Statistics Canada took a leadership role on the international stage. Its collaboration with various partners resulted in significant successes and milestones over the past fiscal year. For example, for the Conference of European Statisticians (CES), Statistics Canada led an in-depth review on measuring well-being in digital society, which covered data collection practices in 40 countries. The Chief Statistician and other executives assumed the role of chairperson for multiple international groups. In 2019–20, Statistics Canada assumed the roles of chair, co-chair or member for 14 out of the 18 United Nations Economic Commission for Europe CES working groups.

Creating and sharing data through new partnerships and collaboration

Statistics Canada increased the number of collaborative projects and the sharing of new information during 2019–20. These projects ranged in size, length and formality. During 2019–20, Statistics Canada entered into 1,700 formal agreements with cost-recovery clients and partners to provide custom requests, workshops, statistical surveys and related services.

The agency has greatly increased collaborative activities related to housing statistics. In 2019, in partnership with the Canada Mortgage and Housing Corporation, Statistics Canada shared the results of the new Canadian Housing Survey to provide data on various topics, including social and affordable housing, wait-list times for housing, perceptions of well-being, and social inclusion.

In support of the National Housing Strategy, Statistics Canada also provided data on at-risk veterans. In partnership with Veterans Affairs Canada, the agency used 2016 Census records linked with a cohort of Canadian veterans to produce data on housing affordability, sustainability and accessibility.

Results from these two projects provide information on whether Canadians have housing that meets their needs and that they can afford. This helps policy makers to ensure that more Canadians have access to an affordable home.

In addition to housing statistics, the agency engaged with many partners to gather energy information. In June 2019, Statistics Canada launched the Canadian Energy Information Portal, a first step in creating a hub for energy information to address long-standing concerns regarding dispersed datasets and gaps in energy data that impact researchers, analysts, decision makers, etc. Feedback from portal users and user consultation and focus group testing informed the design of the Canadian Centre for Energy Information (CCEI), with the purpose of providing a convenient hub for information on Canada's energy future. In parallel with this design, the CCEI engaged with a broad base of stakeholders on their data needs and priorities, including participants of the Energy Modelling Initiative, federal partners from Natural Resources Canada, Environment and Climate Change Canada, the Canada Energy Regulator, provincial and territorial energy departments, and industry. The CCEI also established itself on social media with the hashtag #energynews. Foundational work done to document concepts and variables related to energy will form the base of a data standard with which to connect dispersed information.

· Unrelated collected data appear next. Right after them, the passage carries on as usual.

-- pv_equiv track=rewrite | github.com/cleiveliu/code-archive | code-20191024/python/topcoder/Aaagmnrs.py | mark_it
-- ===== SOURCE A (Python) =====
-- from collections import Counter
--
-- def mark_it(word):
--     def remove_space(word):
--         return (c for c in word if c != ' ')
--     c = Counter(remove_space(word))
--     sorted_keys = sorted(c)
--     ret = ''
--     for key in sorted_keys:
--         ret += key
--         ret += str(c[key])
--     return ret
-- ===== SOURCE B (Python) =====
-- def mark_it(word):
--     # sort the space-free character multiset, then run-length encode it in one pass
--     chars = sorted(c for c in word if c != ' ')
--     out = []
--     prev = None
--     count = 0
--     for ch in chars:
--         if ch == prev:
--             count += 1
--         else:
--             if prev is not None:
--                 out.append(prev + str(count))
--             prev, count = ch, 1
--     if prev is not None:
--         out.append(prev + str(count))
--     return ''.join(out)
-- ===== Notes on version B (the rewrite author's own statement) =====
-- stated objective: alternative
-- what changed: B sorts the space-free character multiset and run-length encodes consecutive runs in one pass, instead of building a Counter dict and iterating its sorted keys with dict lookups.
import Mathlib
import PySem

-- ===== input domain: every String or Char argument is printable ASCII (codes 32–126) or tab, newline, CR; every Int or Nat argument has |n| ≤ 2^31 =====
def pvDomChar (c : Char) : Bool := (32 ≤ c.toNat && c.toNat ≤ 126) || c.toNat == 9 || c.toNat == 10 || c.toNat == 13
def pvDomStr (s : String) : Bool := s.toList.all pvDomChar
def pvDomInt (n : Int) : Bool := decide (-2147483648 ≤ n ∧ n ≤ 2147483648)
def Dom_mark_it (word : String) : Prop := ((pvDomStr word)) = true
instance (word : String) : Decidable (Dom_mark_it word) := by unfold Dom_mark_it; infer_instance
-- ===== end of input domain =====

-- B replaces A's Counter-then-sorted-keys loop by sorting the space-free character
-- multiset and run-length encoding it in a single pass (alternative decomposition).

-- ===== PORT A =====
def mark_it (word : String) : String :=
  let cs := word.toList.filter (fun c => c != ' ')
  let c := PySem.Dict.counter cs
  let sortedKeys := PySem.List.sorted c.keys (fun x => x) false
  let ret := sortedKeys.foldl
    (fun ret key => ret ++ [key] ++ PySem.Int.toChars (c.getD key 0)) ([] : List Char)
  String.ofList ret

-- ===== PORT B =====
-- one step of Source B's run-length-encoding loop; state = (out, prev, count)
def pvStepB (s : List (List Char) × Option Char × Int) (ch : Char) :
    List (List Char) × Option Char × Int :=
  match s with
  | (out, prev, count) =>
    if some ch = prev then (out, prev, count + 1)
    else
      match prev with
      | some p => (out ++ [p :: PySem.Int.toChars count], some ch, 1)
      | none => (out, some ch, 1)

-- Source B's trailing flush 'if prev is not None: out.append(prev + str(count))'
def pvFinish (s : List (List Char) × Option Char × Int) : List (List Char) :=
  match s.2.1 with
  | some p => s.1 ++ [p :: PySem.Int.toChars s.2.2]
  | none => s.1

def mark_it_alt (word : String) : String :=
  let chars := PySem.List.sorted (word.toList.filter (fun c => c != ' ')) (fun x => x) false
  let out := pvFinish (chars.foldl pvStepB ([], none, 0))
  String.ofList (PySem.Chars.join [] out)

-- ===== PRECONDITION & SPEC =====
def Spec_mark_it (word : String) (out : String) : Prop := out = mark_it_alt word
instance (word : String) (out : String) : Decidable (Spec_mark_it word out) := by
  unfold Spec_mark_it; infer_instance

-- ===== CLAIM (what is proved, stated in full; the proofs are below) =====
def Claim_equal_mark_it : Prop := ∀ (word : String), Dom_mark_it word → Spec_mark_it word (mark_it word)

-- ===== LEMMAS AND PROOFS =====

theorem pv_join_nil (xss : List (List Char)) : PySem.Chars.join [] xss = xss.flatten := by
  induction xss with
  | nil => rfl
  | cons x xs ih =>
    cases xs with
    | nil => simp [PySem.Chars.join_singleton]
    | cons y ys =>
      rw [PySem.Chars.join_cons_cons, ih]
      simp

theorem pv_foldl_app (f : Char → List Char) (ks : List Char) (init : List Char) :
    ks.foldl (fun acc k => acc ++ [k] ++ f k) init = init ++ ks.flatMap (fun k => [k] ++ f k) := by
  induction ks generalizing init with
  | nil => simp
  | cons k ks ih => simp [List.foldl, List.flatMap]

theorem pv_run (m : Nat) (out : List (List Char)) (k : Char) (c : Int) :
    List.foldl pvStepB (out, some k, c) (List.replicate m k) = (out, some k, c + m) := by
  induction m generalizing c with
  | zero => simp
  | succ n ih =>
    rw [List.replicate_succ, List.foldl_cons]
    show List.foldl pvStepB (if some k = some k then (out, some k, c + 1) else _) _ = _
    rw [if_pos rfl, ih]
    congr 1
    push_cast; ring_nf

theorem pv_rle (cnt : Char → Nat) (ks : List Char)
    (hks : ks.Pairwise (· < ·)) (hc : ∀ k ∈ ks, 0 < cnt k)
    (st : List (List Char) × Option Char × Int)
    (hok : ∀ k ∈ ks, ∀ p, st.2.1 = some p → p < k) :
    pvFinish (List.foldl pvStepB st (ks.flatMap (fun k => List.replicate (cnt k) k))) =
      pvFinish st ++ ks.map (fun k => k :: PySem.Int.toChars (cnt k)) := by
  induction ks generalizing st with
  | nil => simp
  | cons k ks ih =>
    obtain ⟨out, prev, c⟩ := st
    have hck := hc k (by simp)
    have hrep : List.replicate (cnt k) k = k :: List.replicate (cnt k - 1) k := by
      cases h : cnt k with
      | zero => omega
      | succ n => simp [List.replicate_succ]
    rw [List.flatMap_cons, hrep, List.foldl_append, List.foldl_cons]
    have hstep : pvStepB (out, prev, c) k = (pvFinish (out, prev, c), some k, 1) := by
      cases prev with
      | none => simp [pvStepB, pvFinish]
      | some p =>
        have hpk : p < k := hok k (by simp) p rfl
        have : some k ≠ some p := by simp; exact fun h => absurd h (ne_of_gt hpk)
        simp [pvStepB, this, pvFinish]
    rw [hstep, pv_run]
    have hcount : (1 : Int) + (cnt k - 1 : Nat) = (cnt k : Int) := by
      push_cast [Nat.cast_sub (by omega : 1 ≤ cnt k)]; ring
    rw [hcount]
    rw [ih (hks.of_cons) (fun k' hk' => hc k' (List.mem_cons_of_mem _ hk'))
        _ (by
          intro k' hk' p hp
          simp at hp
          subst hp
          exact (List.pairwise_cons.mp hks).1 k' hk')]
    simp [pvFinish]

theorem pv_count_flatMap_rep (cs : List Char) (ks : List Char) (hnd : ks.Nodup) (v : Char) :
    (ks.flatMap (fun k => List.replicate (cs.count k) k)).count v
      = if v ∈ ks then cs.count v else 0 := by
  induction ks with
  | nil => simp
  | cons k ks ih =>
    rw [List.flatMap_cons, List.count_append, ih hnd.of_cons]
    by_cases hv : v = k
    · subst hv
      have : v ∉ ks := (List.nodup_cons.mp hnd).1
      simp [this]
    · simp [List.count_replicate, hv, List.mem_cons, Ne.symm hv]

theorem pv_perm_flatMap_rep (cs ks : List Char) (hnd : ks.Nodup)
    (hmem : ∀ v, v ∈ ks ↔ v ∈ cs) :
    (ks.flatMap (fun k => List.replicate (cs.count k) k)).Perm cs := by
  rw [List.perm_iff_count]
  intro v
  rw [pv_count_flatMap_rep cs ks hnd v]
  by_cases hv : v ∈ cs
  · simp [(hmem v).mpr hv]
  · have h1 : v ∉ ks := fun h => hv ((hmem v).mp h)
    simp [h1, List.count_eq_zero.mpr hv]

theorem pv_pairwise_flatMap_rep (cs ks : List Char) (hks : ks.Pairwise (· < ·)) :
    (ks.flatMap (fun k => List.replicate (cs.count k) k)).Pairwise (· ≤ ·) := by
  induction ks with
  | nil => simp
  | cons k ks ih =>
    rw [List.flatMap_cons, List.pairwise_append]
    refine ⟨?_, ih hks.of_cons, ?_⟩
    · apply List.pairwise_replicate.mpr
      simp
    · intro a ha b hb
      have hak : a = k := List.eq_of_mem_replicate ha
      obtain ⟨k', hk', hb'⟩ := List.mem_flatMap.mp hb
      have hbk : b = k' := List.eq_of_mem_replicate hb'
      rw [hak, hbk]
      exact le_of_lt ((List.pairwise_cons.mp hks).1 k' hk')

-- ===== VERDICT (by name: the statement is the Claim_ definition above) =====
theorem mark_it_spec : Claim_equal_mark_it := by
  intro word _
  unfold Spec_mark_it mark_it mark_it_alt
  set cs := word.toList.filter (fun c => c != ' ') with hcs
  set ks := PySem.List.sorted (PySem.Set.ofList cs) (fun x => x) false with hks
  have hlt : ks.Pairwise (· < ·) := PySem.List.sorted_ofList_pairwise_lt cs
  have hnd : ks.Nodup := hlt.nodup
  have hmem : ∀ v, v ∈ ks ↔ v ∈ cs := by
    intro v
    rw [hks, PySem.List.mem_sorted, PySem.Set.mem_ofList]
  have hdecomp : PySem.List.sorted cs (fun x => x) false
      = ks.flatMap (fun k => List.replicate (cs.count k) k) :=
    PySem.List.sorted_id_eq_of_perm_of_pairwise cs _
      (pv_perm_flatMap_rep cs ks hnd hmem) (pv_pairwise_flatMap_rep cs ks hlt)
  simp only [PySem.Dict.keys_counter, PySem.Dict.getD_counter, ← hks]
  rw [pv_foldl_app, hdecomp,
      pv_rle (fun k => cs.count k) ks hlt
        (fun k hk => List.count_pos_iff.mpr ((hmem k).mp hk))
        ([], none, 0) (by intro k _ p hp; simp at hp),
      pv_join_nil]
  simp [List.flatMap, pvFinish]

Statistics Canada participated in other collaborative projects that resulted in increased access to data for partners and allowed them to better meet their organizational goals and public policy objectives that benefit society. The agency

  • provided a presentation on key data points to the Standing Senate Committee on Legal and Constitutional Affairs when it was considering the firearms legislation Bill C-71, and to the Canadian Firearms Advisory Committee (responsible for advising the Minister of Public Safety)
  • reorganized data from the adult component of the Integrated Criminal Court Survey so that partner organizations could analyze open cases and completed cases, and to create a new series of indicators that will help partners improve the efficiency of Canadian criminal courts
  • participated on the Health Canada Task Force on Virtual Care to explore the state of Canada's health data landscape as it relates to virtual care and artificial intelligence
  • renewed engagements and outreach with Indigenous leaders, organizations and communities; on multiple occasions, the agency met with President Natan Obed of the Inuit Tapiriit Kanatami and representatives of the First Nations Information Governance Centre to discuss Indigenous affairs
  • developed a national and provincial index of marginalization and deprivation, which is based on housing instability, economic deprivation, social and cultural isolation, and reliance on others, and allows for an understanding of inequalities in society
  • launched the virtual Federal Research Data Centre at the Canada Mortgage and Housing Corporation to designate a room to allow 24/7 access to 25 researchers
  • released 248 new comprehensive datasets for access in the research data centres, representing one-third of the total data available.

Statistics Canada also expanded collaborative activities with partners to help better understand the economic conditions within Canada. The agency

  • created new, more granular tourism data that are available more frequently and include comparable measures of expenditures, gross domestic product and employment; for example, the National Travel Survey was expanded from 6 to 13 airports and, in collaboration with Destination Canada, payment data were integrated with survey data to improve visitor spending estimates at the sub-provincial level
  • partnered with each territory to produce harmonized, pan-territorial data on both domestic and international travellers to create quarterly tourism indicators for the North
  • expanded national and provincial Monthly Survey of Manufacturing data to include 12 census metropolitan areas.

Statistics Canada also participated in unique collaborative efforts with global implications related to the environment. For instance, in collaboration with Employment and Social Development Canada, the agency conducted extensive consultations with other federal departments and organizations to identify Canadian indicators for the Sustainable Development Goals.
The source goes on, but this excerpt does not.